- YOUR INSTRUCTIONS
Look through the entries for the string "hdrop" and copy every line where it shows up.

↓↓↓

lemma chain_nil_high (t : List Char) (k : Nat) (hk : k ≤ t.length) (h : t.length ≤ k + 5) :
    PySem.Chars.findFrom t "TITLE:".toList (k : Int) none = -1 := by
  rw [PySem.Chars.findFrom_natCast_eq_neg_one_iff t "TITLE:".toList k hk]
  intro hinf
  have := hinf.length_le
  simp only [List.length_drop] at this
  have h6 : ("TITLE:".toList).length = 6 := by decide
  omega

-- a search starting at or past the end of the list finds nothing (sub nonempty)
lemma findFrom_past (t sub : List Char) (i : Int) (hs : sub ≠ [])
    (h : (t.length : Int) ≤ i) : PySem.Chars.findFrom t sub i none = -1 := by
  simp only [PySem.Chars.findFrom]
  rw [if_neg (by omega : ¬ i < 0)]
  by_cases hlt : (t.length : Int) < i
  · rw [if_pos hlt]
  · rw [if_neg hlt]
    have hi : i = (t.length : Int) := by omega
    subst hi
    have hdrop : List.drop ((t.length : Int)).toNat (List.take ((t.length : Int)).toNat t) = [] := by
      simp
    rw [hdrop]
    have hfind : PySem.Chars.find [] sub = -1 := by
      rw [PySem.Chars.find_eq_neg_one_iff]
      intro hinf
      exact hs (List.eq_nil_of_infix_nil hinf)
    rw [if_pos hfind]

lemma slice_neg_one_neg_one {α : Type} (l : List α) :
    PySem.List.slice l (some (-1)) (some (-1)) = [] := by
  simp [PySem.List.slice, PySem.List.clampIdx]

lemma slice_neg_one_none {α : Type} (l : List α) :
    PySem.List.slice l (some (-1)) none = l.drop (l.length - 1) := by
  rcases l with - | ⟨a, l'⟩
  · rfl
  · simp only [PySem.List.slice, PySem.List.clampIdx]
    rw [if_pos (by omega : (-1:Int) < 0),
        if_neg (by simp : ¬ (((a :: l').length : Int) + (-1) < 0))]
    have h1 : (((a :: l').length : Int) + (-1)).toNat = l'.length := by simp
    rw [h1]
    simp only [List.length_cons]
    have h2 : l'.length + 1 - l'.length = 1 := by omega
    rw [h2]
    apply List.take_of_length_le
    simp

lemma slice_nat_neg_one {α : Type} (l : List α) (a : Nat) (h : l ≠ []) :
    PySem.List.slice l (some (a : Int)) (some (-1)) =
      List.take (l.length - 1 - a) (l.drop a) := by
  have hlen : 1 ≤ l.length := by
    cases l with | nil => exact absurd rfl h | cons x xs => simp
  simp only [PySem.List.slice, PySem.List.clampIdx]
  rw [if_neg (by omega : ¬ ((a : Int) < 0)), if_pos (by omega : ((-1 : Int) < 0)),
      if_neg (by omega : ¬ ((l.length : Int) + (-1) < 0))]
  rcases Nat.le_total a l.length with hle | hgt
  · have hmin : min ((a : Int)).toNat l.length = a := by simp; omega
    rw [hmin]
    congr 1
    omega
  · have hmin : min ((a : Int)).toNat l.length = l.length := by simp; omega
    rw [hmin, List.drop_length]
    have hd : List.drop a l = [] := by
      apply List.drop_eq_nil_of_le; omega
    rw [hd]
    simp

-- l[len(l):-1] is empty
lemma slice_len_neg_one {α : Type} (l : List α) :
    PySem.List.slice l (some (l.length : Int)) (some (-1)) = [] := by
  rcases l with - | ⟨a, l'⟩
  · rfl
  · rw [slice_nat_neg_one (a :: l') (a :: l').length (by simp)]
    simp

-- A's parse pair and B's parseB are the same computation
lemma parseB_eq_concept (raw : List Char) :
    parseB raw = [("title", String.ofList (get_title raw)), ("description", String.ofList (get_desc raw))] := rfl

↑↑↑

- EXERCISE RESPONSE
    have hdrop : List.drop ((t.length : Int)).toNat (List.take ((t.length : Int)).toNat t) = [] := by
    rw [hdrop]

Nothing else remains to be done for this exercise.